Residuals vs Fitted linear regression shows no obvious distinct patter, which means that it is not a non-linear relationship between the chosen data. However, the Normal Q-Q plot indicates that there might be a problem in residuals’ distribution. The scale-location linear regression indicates that residuals do not have a constant variance, because of the density in one part of the line. And the residuals vs Leverage plot shows the data value that has a great impact on dataset is 443, but the one that does not reach Cook’s distance, therefore is not crucial is value 363 in the dataset.

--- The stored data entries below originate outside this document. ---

-- ---- B-side: the reversal loops ----
lemma pvRev10_eq : ∀ t m, pvRev10 t m =
    m * 10 ^ (Nat.digits 10 t).length + Nat.ofDigits 10 (Nat.digits 10 t).reverse := by
  intro t
  induction t using Nat.strong_induction_on with
  | _ t ih =>
    intro m
    rw [pvRev10]
    by_cases h : t = 0
    · simp [h]
    · have hpos : 0 < t := Nat.pos_of_ne_zero h
      have hlt : t / 10 < t := Nat.div_lt_self hpos (by norm_num)
      simp only [h, dif_neg, not_false_iff]
      rw [ih (t / 10) hlt, Nat.digits_def' (by norm_num : (1:Nat) < 10) hpos]
      simp only [List.reverse_cons, Nat.ofDigits_append, List.length_cons,
        List.length_reverse, Nat.ofDigits_singleton]
      ring

lemma pvRev2_eq : ∀ t m, pvRev2 t m =
    m * 2 ^ (Nat.digits 2 t).length + Nat.ofDigits 2 (Nat.digits 2 t).reverse := by
  intro t
  induction t using Nat.strong_induction_on with
  | _ t ih =>
    intro m
    rw [pvRev2]
    by_cases h : t = 0
    · simp [h]
    · have hpos : 0 < t := Nat.pos_of_ne_zero h
      have hlt : t / 2 < t := Nat.div_lt_self hpos (by norm_num)
      simp only [h, dif_neg, not_false_iff]
      rw [ih (t / 2) hlt, Nat.digits_def' (by norm_num : (1:Nat) < 2) hpos]
      simp only [List.reverse_cons, Nat.ofDigits_append, List.length_cons,
        List.length_reverse, Nat.ofDigits_singleton]
      ring

lemma pvBinPal {p : Nat} (hp : p ≠ 0) :
    (pvRev2 p 0 == p) = decide ((Nat.digits 2 p).reverse = Nat.digits 2 p) := by
  have hb : (1:Nat) < 2 := one_lt_two
  have hpos : 0 < p := Nat.pos_of_ne_zero hp
  have hv : pvRev2 p 0 = Nat.ofDigits 2 (Nat.digits 2 p).reverse := by
    rw [pvRev2_eq]; simp
  rw [Bool.eq_iff_iff]
  simp only [beq_iff_eq, decide_eq_true_eq]
  rw [hv]
  constructor
  · intro h
    rcases Nat.mod_two_eq_zero_or_one p with hpar | hpar
    · exfalso
      have hcons : Nat.digits 2 p = p % 2 :: Nat.digits 2 (p / 2) := Nat.digits_def' hb hpos
      rw [hpar] at hcons
      have hv2 : Nat.ofDigits 2 (Nat.digits 2 p).reverse
          = Nat.ofDigits 2 (Nat.digits 2 (p / 2)).reverse := by
        rw [hcons]; simp [Nat.ofDigits_append]
      have hlt : Nat.ofDigits 2 (Nat.digits 2 (p / 2)).reverse
          < 2 ^ (Nat.digits 2 (p / 2)).length := by
        have := Nat.ofDigits_lt_base_pow_length (b := 2)
          (l := (Nat.digits 2 (p / 2)).reverse) hb
          (fun x hx => Nat.digits_lt_base hb (List.mem_reverse.mp hx))
        simpa using this
      have hge : 2 ^ (Nat.digits 2 (p / 2)).length ≤ p := by
        have hlen : (Nat.digits 2 (p / 2)).length < (Nat.digits 2 p).length := by
          rw [hcons]; simp
        exact (Nat.lt_digits_length_iff hb p).mp hlen
      omega
    · have hcons : Nat.digits 2 p = p % 2 :: Nat.digits 2 (p / 2) := Nat.digits_def' hb hpos
      have hdig : Nat.digits 2 (Nat.ofDigits 2 (Nat.digits 2 p).reverse)
          = (Nat.digits 2 p).reverse := by
        refine Nat.digits_ofDigits 2 hb _
          (fun x hx => Nat.digits_lt_base hb (List.mem_reverse.mp hx)) (fun hh => ?_)
        rw [List.getLast_reverse]
        simp [hcons, hpar]
      rw [h] at hdig
      exact hdig.symm
  · intro h; rw [h, Nat.ofDigits_digits]

-- ---- B-side: the constructed palindrome ----
lemma pvLen_half {d half : Nat} (hlo : 10 ^ ((d + 1) / 2 - 1) ≤ half)
    (hhi : half < 10 ^ ((d + 1) / 2)) : (Nat.digits 10 half).length = (d + 1) / 2 := by
  have hb : (1:Nat) < 10 := by norm_num
  have h1 : (Nat.digits 10 half).length ≤ (d + 1) / 2 := (Nat.digits_length_le_iff hb half).mpr hhi
  have h2 : (d + 1) / 2 - 1 < (Nat.digits 10 half).length := (Nat.lt_digits_length_iff hb half).mpr hlo
  omega

lemma pvDigits_palOf {d half : Nat} (hd : 1 ≤ d)
    (hlo : 10 ^ ((d + 1) / 2 - 1) ≤ half) (hhi : half < 10 ^ ((d + 1) / 2)) :
    Nat.digits 10 (pvPalOf d half) =
      ((Nat.digits 10 half).drop (d % 2)).reverse ++ Nat.digits 10 half := by
  have hb : (1:Nat) < 10 := by norm_num
  have hone : 1 ≤ 10 ^ ((d + 1) / 2 - 1) := Nat.one_le_pow _ _ (by norm_num)
  have hhalf : half ≠ 0 := by omega
  have hH : Nat.digits 10 half ≠ [] := Nat.digits_ne_nil_iff_ne_zero.mpr hhalf
  have hlen : (Nat.digits 10 half).length = (d + 1) / 2 := pvLen_half hlo hhi
  have hdig_t : Nat.digits 10 (half / 10 ^ (d % 2)) = (Nat.digits 10 half).drop (d % 2) := by
    rw [Nat.self_div_pow_eq_ofDigits_drop _ _ (by norm_num)]
    rcases eq_or_ne ((Nat.digits 10 half).drop (d % 2)) [] with he | he
    · rw [he]; simp
    · refine Nat.digits_ofDigits 10 hb _
        (fun x hx => Nat.digits_lt_base hb (List.mem_of_mem_drop hx)) (fun hne => ?_)
      rw [List.getLast_drop]
      exact Nat.getLast_digit_ne_zero 10 hhalf
  have hM : pvPalOf d half =
      Nat.ofDigits 10 (((Nat.digits 10 half).drop (d % 2)).reverse ++ Nat.digits 10 half) := by
    rw [Nat.ofDigits_append, pvPalOf, hdig_t]
    have hlenM : ((Nat.digits 10 half).drop (d % 2)).reverse.length = d / 2 := by
      simp only [List.length_reverse, List.length_drop, hlen]; omega
    rw [hlenM, Nat.ofDigits_digits]
    ring
  rw [hM]
  apply Nat.digits_ofDigits 10 hb
  · intro x hx
    rcases List.mem_append.mp hx with hx | hx
    · exact Nat.digits_lt_base hb (List.mem_of_mem_drop (List.mem_reverse.mp hx))
    · exact Nat.digits_lt_base hb hx
  · intro hne
    rw [List.getLast_append]
    simp only [List.isEmpty_iff, hH, dite_false]
    exact Nat.getLast_digit_ne_zero 10 hhalf

lemma pvLen_palOf {d half : Nat} (hd : 1 ≤ d)
    (hlo : 10 ^ ((d + 1) / 2 - 1) ≤ half) (hhi : half < 10 ^ ((d + 1) / 2)) :
    (Nat.digits 10 (pvPalOf d half)).length = d := by
  rw [pvDigits_palOf hd hlo hhi]
  have hlen : (Nat.digits 10 half).length = (d + 1) / 2 := pvLen_half hlo hhi
  simp only [List.length_append, List.length_reverse, List.length_drop, hlen]
  omega

lemma pvBounds_palOf {d half : Nat} (hd : 1 ≤ d)
    (hlo : 10 ^ ((d + 1) / 2 - 1) ≤ half) (hhi : half < 10 ^ ((d + 1) / 2)) :
    10 ^ (d - 1) ≤ pvPalOf d half ∧ pvPalOf d half < 10 ^ d := by
  have hb : (1:Nat) < 10 := by norm_num
  have hlen := pvLen_palOf hd hlo hhi
  constructor
  · exact (Nat.lt_digits_length_iff hb _).mp (by omega)
  · exact (Nat.digits_length_le_iff hb _).mp (by omega)

lemma pvPal_palOf {d half : Nat} (hd : 1 ≤ d)
    (hlo : 10 ^ ((d + 1) / 2 - 1) ≤ half) (hhi : half < 10 ^ ((d + 1) / 2)) :
    (Nat.digits 10 (pvPalOf d half)).reverse = Nat.digits 10 (pvPalOf d half) := by
  rw [pvDigits_palOf hd hlo hhi]
  have hone : 1 ≤ 10 ^ ((d + 1) / 2 - 1) := Nat.one_le_pow _ _ (by norm_num)
  have hhalf : half ≠ 0 := by omega
  have hH : Nat.digits 10 half ≠ [] := Nat.digits_ne_nil_iff_ne_zero.mpr hhalf
  rcases Nat.mod_two_eq_zero_or_one d with hpar | hpar
  · rw [hpar]
    simp [List.reverse_append]
  · rw [hpar]
    obtain ⟨a, T, hT⟩ : ∃ a T, Nat.digits 10 half = a :: T := by
      cases hc : Nat.digits 10 half with
      | nil => exact absurd hc hH
      | cons a T => exact ⟨a, T, rfl⟩
    rw [hT]
    simp [List.reverse_append]

lemma pvMod_palOf {d half : Nat} (hd : 1 ≤ d)
    (hlo : 10 ^ ((d + 1) / 2 - 1) ≤ half) (hhi : half < 10 ^ ((d + 1) / 2)) :
    pvPalOf d half % 10 ≠ 0 := by
  have hb : (1:Nat) < 10 := by norm_num
  have hone : 1 ≤ 10 ^ (d - 1) := Nat.one_le_pow _ _ (by norm_num)
  have hpos : 0 < pvPalOf d half := by
    have := (pvBounds_palOf hd hlo hhi).1; omega
  have hpal := pvPal_palOf hd hlo hhi
  have hne : Nat.digits 10 (pvPalOf d half) ≠ [] :=
    Nat.digits_ne_nil_iff_ne_zero.mpr (by omega)
  have h1 : (Nat.digits 10 (pvPalOf d half)).getLast hne ≠ 0 :=
    Nat.getLast_digit_ne_zero 10 (by omega)
  have h2 : (Nat.digits 10 (pvPalOf d half)).head hne
      = (Nat.digits 10 (pvPalOf d half)).getLast hne := by
    rw [List.getLast_eq_head_reverse]
    simp only [hpal]
  have hcons : Nat.digits 10 (pvPalOf d half)
      = pvPalOf d half % 10 :: Nat.digits 10 (pvPalOf d half / 10) :=
    Nat.digits_def' hb hpos
  have h3 : (Nat.digits 10 (pvPalOf d half)).head hne = pvPalOf d half % 10 := by
    simp only [hcons, List.head_cons]
  omega

lemma pvMono_palOf {d a b : Nat} (hd : 1 ≤ d) (hhi : a < 10 ^ ((d + 1) / 2)) (hab : a < b) :
    pvPalOf d a < pvPalOf d b := by
  have hS : 0 < 10 ^ (d / 2) := Nat.one_le_pow _ _ (by norm_num)
  have hta : a / 10 ^ (d % 2) < 10 ^ (d / 2) := by
    rcases Nat.mod_two_eq_zero_or_one d with hpar | hpar
    · rw [hpar]
      have he : (d + 1) / 2 = d / 2 := by omega
      simpa [he] using hhi
    · rw [hpar]
      have he : (d + 1) / 2 - 1 = d / 2 := by omega
      rw [pow_one, Nat.div_lt_iff_lt_mul (by norm_num)]
      calc a < 10 ^ ((d + 1) / 2) := hhi
        _ = 10 ^ (d / 2) * 10 := by rw [← he, ← pow_succ]; congr 1; omega
  have hlent : (Nat.digits 10 (a / 10 ^ (d % 2))).length ≤ d / 2 :=
    (Nat.digits_length_le_iff (by norm_num) _).mpr hta
  have hr : Nat.ofDigits 10 (Nat.digits 10 (a / 10 ^ (d % 2))).reverse < 10 ^ (d / 2) := by
    calc Nat.ofDigits 10 (Nat.digits 10 (a / 10 ^ (d % 2))).reverse
        < 10 ^ (Nat.digits 10 (a / 10 ^ (d % 2))).reverse.length :=
          Nat.ofDigits_lt_base_pow_length (by norm_num)
            (fun x hx => Nat.digits_lt_base (by norm_num) (List.mem_reverse.mp hx))
      _ ≤ 10 ^ (d / 2) := Nat.pow_le_pow_right (by norm_num) (by simpa using hlent)
  unfold pvPalOf
  calc a * 10 ^ (d / 2) + Nat.ofDigits 10 (Nat.digits 10 (a / 10 ^ (d % 2))).reverse
      < (a + 1) * 10 ^ (d / 2) := by nlinarith
    _ ≤ b * 10 ^ (d / 2) := Nat.mul_le_mul_right _ (by omega)
    _ ≤ b * 10 ^ (d / 2) + Nat.ofDigits 10 (Nat.digits 10 (b / 10 ^ (d % 2))).reverse :=
        Nat.le_add_right _ _

lemma pvComplete {p : Nat} (hp : p ≠ 0)
    (hpal : (Nat.digits 10 p).reverse = Nat.digits 10 p) (_hmod : p % 10 ≠ 0) :
    10 ^ (((Nat.digits 10 p).length + 1) / 2 - 1) ≤ p / 10 ^ ((Nat.digits 10 p).length / 2) ∧
    p / 10 ^ ((Nat.digits 10 p).length / 2) < 10 ^ (((Nat.digits 10 p).length + 1) / 2) ∧
    pvPalOf (Nat.digits 10 p).length (p / 10 ^ ((Nat.digits 10 p).length / 2)) = p := by
  have hb : (1:Nat) < 10 := by norm_num
  have hpos : 0 < p := Nat.pos_of_ne_zero hp
  have hne : Nat.digits 10 p ≠ [] := Nat.digits_ne_nil_iff_ne_zero.mpr hp
  have hd1 : 1 ≤ (Nat.digits 10 p).length := List.length_pos_iff.mpr hne
  set L := Nat.digits 10 p with hL
  set d := L.length with hdd
  have hdig_half : Nat.digits 10 (p / 10 ^ (d / 2)) = L.drop (d / 2) := by
    rw [Nat.self_div_pow_eq_ofDigits_drop _ _ (by norm_num)]
    refine Nat.digits_ofDigits 10 hb _
      (fun x hx => Nat.digits_lt_base hb (List.mem_of_mem_drop hx)) (fun hh => ?_)
    rw [List.getLast_drop]
    exact Nat.getLast_digit_ne_zero 10 hp
  have hlenhalf : (Nat.digits 10 (p / 10 ^ (d / 2))).length = (d + 1) / 2 := by
    rw [hdig_half, List.length_drop, ← hdd]; omega
  have hlo : 10 ^ ((d + 1) / 2 - 1) ≤ p / 10 ^ (d / 2) :=
    (Nat.lt_digits_length_iff hb _).mp (by omega)
  have hhi : p / 10 ^ (d / 2) < 10 ^ ((d + 1) / 2) :=
    (Nat.digits_length_le_iff hb _).mp (by omega)
  refine ⟨hlo, hhi, ?_⟩
  have hdig_pal := pvDigits_palOf (d := d) (half := p / 10 ^ (d / 2)) hd1 hlo hhi
  rw [hdig_half, List.drop_drop] at hdig_pal
  have hdd2 : d / 2 + d % 2 = (d + 1) / 2 := by omega
  rw [hdd2] at hdig_pal
  have htake : L.take (d / 2) = (L.drop ((d + 1) / 2)).reverse := by
    conv_lhs => rw [← hpal]
    rw [List.take_reverse]
    congr 2
    rw [← hdd]; omega
  have hfin : Nat.digits 10 (pvPalOf d (p / 10 ^ (d / 2))) = Nat.digits 10 p := by
    rw [hdig_pal, ← htake, ← hL, List.take_append_drop]
  exact Nat.digits_inj_iff.mp hfin

-- ---- B-side: the loops ----
lemma pvP_eq (d half : Nat) :
    half * 10 ^ (d / 2) + pvRev10 (if d % 2 = 1 then half / 10 else half) 0 = pvPalOf d half := by
  rw [pvRev10_eq]
  unfold pvPalOf
  have ht : (if d % 2 = 1 then half / 10 else half) = half / 10 ^ (d % 2) := by
    rcases Nat.mod_two_eq_zero_or_one d with hpar | hpar <;> simp [hpar]
  rw [ht]
  ring

lemma pvInner_eq (n d : Nat) :
    ∀ (hs : List Nat) (res : List Nat),
      hs.Pairwise (fun a b => pvPalOf d a ≤ pvPalOf d b) →
      pvInner n d hs res = res ++
        (hs.filter (fun a => decide (pvPalOf d a < n) &&
            (pvRev2 (pvPalOf d a) 0 == pvPalOf d a))).map (pvPalOf d) := by
  intro hs
  induction hs with
  | nil => intro res _; simp [pvInner]
  | cons half rest ih =>
    intro res hord
    have hrel : ∀ a ∈ rest, pvPalOf d half ≤ pvPalOf d a := (List.pairwise_cons.mp hord).1
    have htail := (List.pairwise_cons.mp hord).2
    simp only [pvInner]
    rw [pvP_eq]
    by_cases hc : n ≤ pvPalOf d half
    · rw [if_pos hc]
      have hfilter : (half :: rest).filter (fun a => decide (pvPalOf d a < n) &&
          (pvRev2 (pvPalOf d a) 0 == pvPalOf d a)) = [] := by
        apply List.filter_eq_nil_iff.mpr
        intro a ha
        have hna : ¬ pvPalOf d a < n := by
          rcases List.mem_cons.mp ha with rfl | ha'
          · omega
          · have := hrel a ha'; omega
        simp [hna]
      rw [hfilter]; simp
    · have hc' : pvPalOf d half < n := by omega
      rw [if_neg hc]
      cases hB : (pvRev2 (pvPalOf d half) 0 == pvPalOf d half) with
      | true =>
        rw [ih (res ++ [pvPalOf d half]) htail]
        simp [hc', hB]
      | false =>
        rw [ih res htail]
        simp [hB]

The adjusted R-squared is 0.01138 and the p-value is 0.01191, meaning that this regression is successful on predicting the song’s popularity by analyzing the relations between danceability and tempo(bpm). However, the p-value of dnce indicates that is it significantly better to use just danceability to predict the popularity.
par(mfrow = c(2,2))
fit <- lm(pop~dnce+bpm, data = Spotify);
plot(fit,
col = c("orange", "blue")
)
summary(fit)
##
## Call:
## lm(formula = pop ~ dnce + bpm, data = Spotify)
##
## Residuals:
## Min 1Q Median 3Q Max
## -67.056 -6.327 2.481 9.600 32.568
##
## Coefficients:
## Estimate Std. Error t value Pr(>|t|)
## (Intercept) 55.67675 4.32196 12.882 < 2e-16 ***
## dnce 0.13090 0.04436 2.951 0.00329 **
## bpm 0.02039 0.02393 0.852 0.39465
## ---
## Signif. codes: 0 '***' 0.001 '**' 0.01 '*' 0.05 '.' 0.1 ' ' 1
##
## Residual standard error: 14.43 on 600 degrees of freedom
## Multiple R-squared: 0.01466, Adjusted R-squared: 0.01138
## F-statistic: 4.464 on 2 and 600 DF, p-value: 0.01191
To analyze more recent data, an interactive scatterplot was created. This plot contains the information about the most popular songs in the world in 2019 on music streaming platform Spotify.It shows the relations between various aspects of each song. Size of the point indicates the popularity of the song, color indicates duration, on y axis is the valency and on x axis are beats per minute. This shows a common feature for majority of the songs that the duration is rather average (~200 bpm) for the most popular ones, but valency remains an independent variable that seems not to affect the success of the songs. Also, slower songs seem to be more popular in 2019 rather than faster ones.
p <- Spotify %>%
filter(year == "2019") %>%
ggplot( aes(bpm, val, size = pop, color=dur)) +
geom_point() +
theme_bw()+
ggtitle("Interactive Scatterplot on the most popular songs in 2019")
ggplotly(p)
Between 2010 and 2019, the most popular or successful musical genre in the world according to the data of Spotify Billboard, is the pop genre, staying true to its abbreviation from “popular”.
The artist that has had the most songs on Spotify Billboard is Katy Perry with 17 songs in the top charts, followed by Justin Bieber - 16 songs.
There are no crucial relations between the valency of song and its popularity, however the more energetic songs seem to be more successful.
In 2019, the slower tempo songs were more popular than faster tempo songs. Another significant factor is the duration, that shows the average length (~200 bpm) of a song is more likely to be successful than longer or shorter songs.
This data is useful to determine what is the best target audience for the uprising artists and how to write songs with bigger chance of succeeding, as well as analyzing the data for marketing and commercial purposes.